- Opening Delimiter -

-- pv_equiv track=rewrite | github.com/Mohit4022-cloud/EmailDJ | hub-api/email_generation/policies/offer_lock_policy.py | check_banned_phrases
-- ===== SOURCE A (Python) =====
-- def check_banned_phrases(
--     draft_lower: str,
--     banned_phrases: tuple[str, ...],
-- ) -> list[str]:
--     """Check for banned phrases in draft.
--
--     Args:
--         draft_lower: Lowercased full draft text.
--         banned_phrases: Tuple of phrase strings that must not appear.
--
--     Returns:
--         List of violation code strings, one per matched phrase.
--     """
--     violations: list[str] = []
--     for phrase in banned_phrases:
--         if phrase in draft_lower:
--             violations.append(f"banned_phrase:{phrase}")
--     return violations
-- ===== SOURCE B (Python) =====
-- def check_banned_phrases(draft_lower, banned_phrases):
--     """Single sliding-window scan of the draft per distinct phrase length:
--     collect which phrases occur, then emit codes in tuple order."""
--     n = len(draft_lower)
--     lengths = set(len(p) for p in banned_phrases)
--     phrase_set = set(banned_phrases)
--     present = set()
--     for L in lengths:
--         for i in range(n - L + 1):
--             w = draft_lower[i:i + L]
--             if w in phrase_set:
--                 present.add(w)
--     return [f"banned_phrase:{p}" for p in banned_phrases if p in present]
-- ===== Notes on version B (the rewrite author's own statement) =====
-- stated objective: faster
-- what changed: Instead of running a separate substring search of the whole draft for each phrase, B slides a window over the draft once per distinct phrase length, collecting the phrases that occur into a present-set, then emits codes in tuple order by set membership.
import Mathlib
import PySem

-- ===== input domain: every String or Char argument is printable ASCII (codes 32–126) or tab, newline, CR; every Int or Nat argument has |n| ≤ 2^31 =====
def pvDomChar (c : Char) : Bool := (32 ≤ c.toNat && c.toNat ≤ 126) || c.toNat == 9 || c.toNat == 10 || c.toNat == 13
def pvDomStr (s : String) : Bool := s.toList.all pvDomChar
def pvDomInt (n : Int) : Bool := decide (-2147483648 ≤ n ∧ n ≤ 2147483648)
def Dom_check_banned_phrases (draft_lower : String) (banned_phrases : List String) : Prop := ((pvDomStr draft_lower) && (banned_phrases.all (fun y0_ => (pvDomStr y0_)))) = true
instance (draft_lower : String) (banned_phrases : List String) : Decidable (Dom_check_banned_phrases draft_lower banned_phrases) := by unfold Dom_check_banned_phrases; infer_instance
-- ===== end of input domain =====

-- B replaces A's per-phrase substring searches by one sliding-window scan of the draft per
-- distinct phrase length, collecting occurring phrases into a present-set; same return value.

-- shared helper: f"banned_phrase:{phrase}"
def pvTag (p : String) : String := String.ofList ("banned_phrase:".toList ++ p.toList)

-- ===== PORT A =====
def check_banned_phrases (draft_lower : String) (banned_phrases : List String) : List String :=
  banned_phrases.foldl
    (fun violations phrase =>
      if PySem.Str.isIn phrase draft_lower then violations ++ [pvTag phrase] else violations)
    []

-- ===== PORT B =====
def check_banned_phrases_alt (draft_lower : String) (banned_phrases : List String) : List String :=
  let n : Int := PySem.Str.len draft_lower
  let lengths : PySem.Set Int := PySem.Set.ofList (banned_phrases.map (fun p => PySem.Str.len p))
  let phrase_set : PySem.Set String := PySem.Set.ofList banned_phrases
  let present : PySem.Set String :=
    lengths.foldl (fun pres L =>
      (PySem.List.pyRange 0 (n - L + 1) 1).foldl (fun pres i =>
        let w := PySem.Str.slice draft_lower (some i) (some (i + L))
        if phrase_set.contains w then PySem.Set.add pres w else pres) pres)
      PySem.Set.empty
  (banned_phrases.filter (fun p => present.contains p)).map pvTag

-- ===== PRECONDITION & SPEC =====
def Spec_check_banned_phrases (draft_lower : String) (banned_phrases : List String) (out : List String) : Prop := out = check_banned_phrases_alt draft_lower banned_phrases
instance (draft_lower : String) (banned_phrases : List String) (out : List String) : Decidable (Spec_check_banned_phrases draft_lower banned_phrases out) := by unfold Spec_check_banned_phrases; infer_instance

-- ===== CLAIM (what is proved, stated in full; the proofs are below) =====
def Claim_equal_check_banned_phrases : Prop := ∀ (draft_lower : String) (banned_phrases : List String), Dom_check_banned_phrases draft_lower banned_phrases → Spec_check_banned_phrases draft_lower banned_phrases (check_banned_phrases draft_lower banned_phrases)

-- ===== LEMMAS AND PROOFS =====

-- B's `present` set, extracted for the lemmas (definitionally the port's `let`)
def pvPresent (s : String) (bs : List String) : PySem.Set String :=
  (PySem.Set.ofList (bs.map (fun p => PySem.Str.len p))).foldl
    (fun pres L =>
      (PySem.List.pyRange 0 (PySem.Str.len s - L + 1) 1).foldl (fun pres i =>
        let w := PySem.Str.slice s (some i) (some (i + L))
        if (PySem.Set.ofList bs).contains w then PySem.Set.add pres w else pres) pres)
    PySem.Set.empty

theorem alt_eq_filter (s : String) (bs : List String) :
    check_banned_phrases_alt s bs
      = (bs.filter (fun p => (pvPresent s bs).contains p)).map pvTag := rfl

theorem mem_inner (s : String) (ps : PySem.Set String) (L : Int) (is : List Int)
    (pres : PySem.Set String) (x : String) :
    x ∈ is.foldl (fun pres i =>
        let w := PySem.Str.slice s (some i) (some (i + L))
        if ps.contains w then PySem.Set.add pres w else pres) pres
      ↔ x ∈ pres ∨ (ps.contains x = true ∧
          ∃ i ∈ is, PySem.Str.slice s (some i) (some (i + L)) = x) := by
  induction is generalizing pres with
  | nil => simp
  | cons i is ih =>
    simp only [List.foldl_cons]
    rw [ih]
    by_cases h : ps.contains (PySem.Str.slice s (some i) (some (i + L))) = true
    · simp only [h, if_pos, PySem.Set.mem_add, List.mem_cons]
      constructor
      · rintro ((hp | rfl) | ⟨hc, j, hj, hs⟩)
        · exact Or.inl hp
        · exact Or.inr ⟨h, i, Or.inl rfl, rfl⟩
        · exact Or.inr ⟨hc, j, Or.inr hj, hs⟩
      · rintro (hp | ⟨hc, j, (rfl | hj), hs⟩)
        · exact Or.inl (Or.inl hp)
        · exact Or.inl (Or.inr hs.symm)
        · exact Or.inr ⟨hc, j, hj, hs⟩
    · simp only [h, if_neg, Bool.not_eq_true, List.mem_cons]
      constructor
      · rintro (hp | ⟨hc, j, hj, hs⟩)
        · exact Or.inl hp
        · exact Or.inr ⟨hc, j, Or.inr hj, hs⟩
      · rintro (hp | ⟨hc, j, (rfl | hj), hs⟩)
        · exact Or.inl hp
        · exact absurd (hs ▸ hc) h
        · exact Or.inr ⟨hc, j, hj, hs⟩

theorem mem_outer (s : String) (ps : PySem.Set String) (n : Int) (Ls : List Int)
    (pres : PySem.Set String) (x : String) :
    x ∈ Ls.foldl (fun pres L =>
        (PySem.List.pyRange 0 (n - L + 1) 1).foldl (fun pres i =>
          let w := PySem.Str.slice s (some i) (some (i + L))
          if ps.contains w then PySem.Set.add pres w else pres) pres) pres
      ↔ x ∈ pres ∨ (ps.contains x = true ∧
          ∃ L ∈ Ls, ∃ i ∈ PySem.List.pyRange 0 (n - L + 1) 1,
            PySem.Str.slice s (some i) (some (i + L)) = x) := by
  induction Ls generalizing pres with
  | nil => simp
  | cons L Ls ih =>
    simp only [List.foldl_cons]
    rw [ih, mem_inner]
    simp only [List.mem_cons]
    constructor
    · rintro ((hp | ⟨hc, i, hi, hs⟩) | ⟨hc, M, hM, i, hi, hs⟩)
      · exact Or.inl hp
      · exact Or.inr ⟨hc, L, Or.inl rfl, i, hi, hs⟩
      · exact Or.inr ⟨hc, M, Or.inr hM, i, hi, hs⟩
    · rintro (hp | ⟨hc, M, (rfl | hM), i, hi, hs⟩)
      · exact Or.inl (Or.inl hp)
      · exact Or.inl (Or.inr ⟨hc, i, hi, hs⟩)
      · exact Or.inr ⟨hc, M, hM, i, hi, hs⟩

theorem mem_pvPresent (s : String) (bs : List String) (x : String) :
    x ∈ pvPresent s bs
      ↔ (PySem.Set.ofList bs).contains x = true ∧
        ∃ L ∈ bs.map (fun p => PySem.Str.len p),
          ∃ i ∈ PySem.List.pyRange 0 (PySem.Str.len s - L + 1) 1,
            PySem.Str.slice s (some i) (some (i + L)) = x := by
  unfold pvPresent
  rw [mem_outer]
  simp only [PySem.Set.mem_ofList]
  constructor
  · rintro (h | ⟨hc, L, hL, hrest⟩)
    · cases h
    · exact ⟨hc, L, hL, hrest⟩
  · rintro ⟨hc, L, hL, hrest⟩
    exact Or.inr ⟨hc, L, hL, hrest⟩

theorem present_iff_isIn (s : String) (bs : List String) (p : String) (hp : p ∈ bs) :
    (pvPresent s bs).contains p = PySem.Str.isIn p s := by
  rw [Bool.eq_iff_iff, PySem.Set.contains_iff, mem_pvPresent, PySem.Str.isIn_iff_infix]
  constructor
  · rintro ⟨-, L, hL, i, hi, hs⟩
    rw [PySem.List.mem_pyRange_one] at hi
    obtain ⟨q, -, rfl⟩ := List.mem_map.mp hL
    have h0 : (0:Int) ≤ PySem.Str.len q := by simp [pysem]
    have := congrArg String.toList hs
    simp only [PySem.Str.toList_slice, PySem.Chars.slice_eq_listSlice] at this
    have hi' : i = ((i.toNat : Nat) : Int) := by omega
    have hL' : PySem.Str.len q = ((PySem.Str.len q).toNat : Int) := by omega
    rw [hi', hL', PySem.List.slice_natCast_add] at this
    rw [← this]
    exact ((List.take_prefix _ _).isInfix).trans ((List.drop_suffix _ _).isInfix)
  · intro hinf
    obtain ⟨t, u, hh⟩ := hinf
    refine ⟨(PySem.Set.contains_iff _ _).mpr ((PySem.Set.mem_ofList _ _).mpr hp), PySem.Str.len p, List.mem_map.mpr ⟨p, hp, rfl⟩, (t.length : Int), ?_, ?_⟩
    · rw [PySem.List.mem_pyRange_one]
      have hlen : s.toList.length = t.length + p.toList.length + u.length := by
        rw [← hh]; simp; omega
      have hs' : PySem.Str.len s = (s.toList.length : Int) := by simp [pysem]
      have hp' : PySem.Str.len p = (p.toList.length : Int) := by simp [pysem]
      constructor
      · positivity
      · rw [hs', hp']; omega
    · apply String.ext
      have hp' : PySem.Str.len p = (p.toList.length : Int) := by simp [pysem]
      rw [PySem.Str.toList_slice, PySem.Chars.slice_eq_listSlice, hp', PySem.List.slice_natCast_add, ← hh,
        List.append_assoc, List.drop_left, List.take_left]

-- ===== VERDICT (by name: the statement is the Claim_ definition above) =====
theorem check_banned_phrases_spec : Claim_equal_check_banned_phrases := by
  intro s bs _
  unfold Spec_check_banned_phrases check_banned_phrases
  rw [alt_eq_filter, PySem.List.foldl_append_if, List.nil_append]
  congr 1
  exact List.filter_congr (fun p hp => (present_iff_isIn s bs p hp).symm)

- Closing Delimiter -

Find how many lines in the records contain the string "unfold", then give the number alone.

4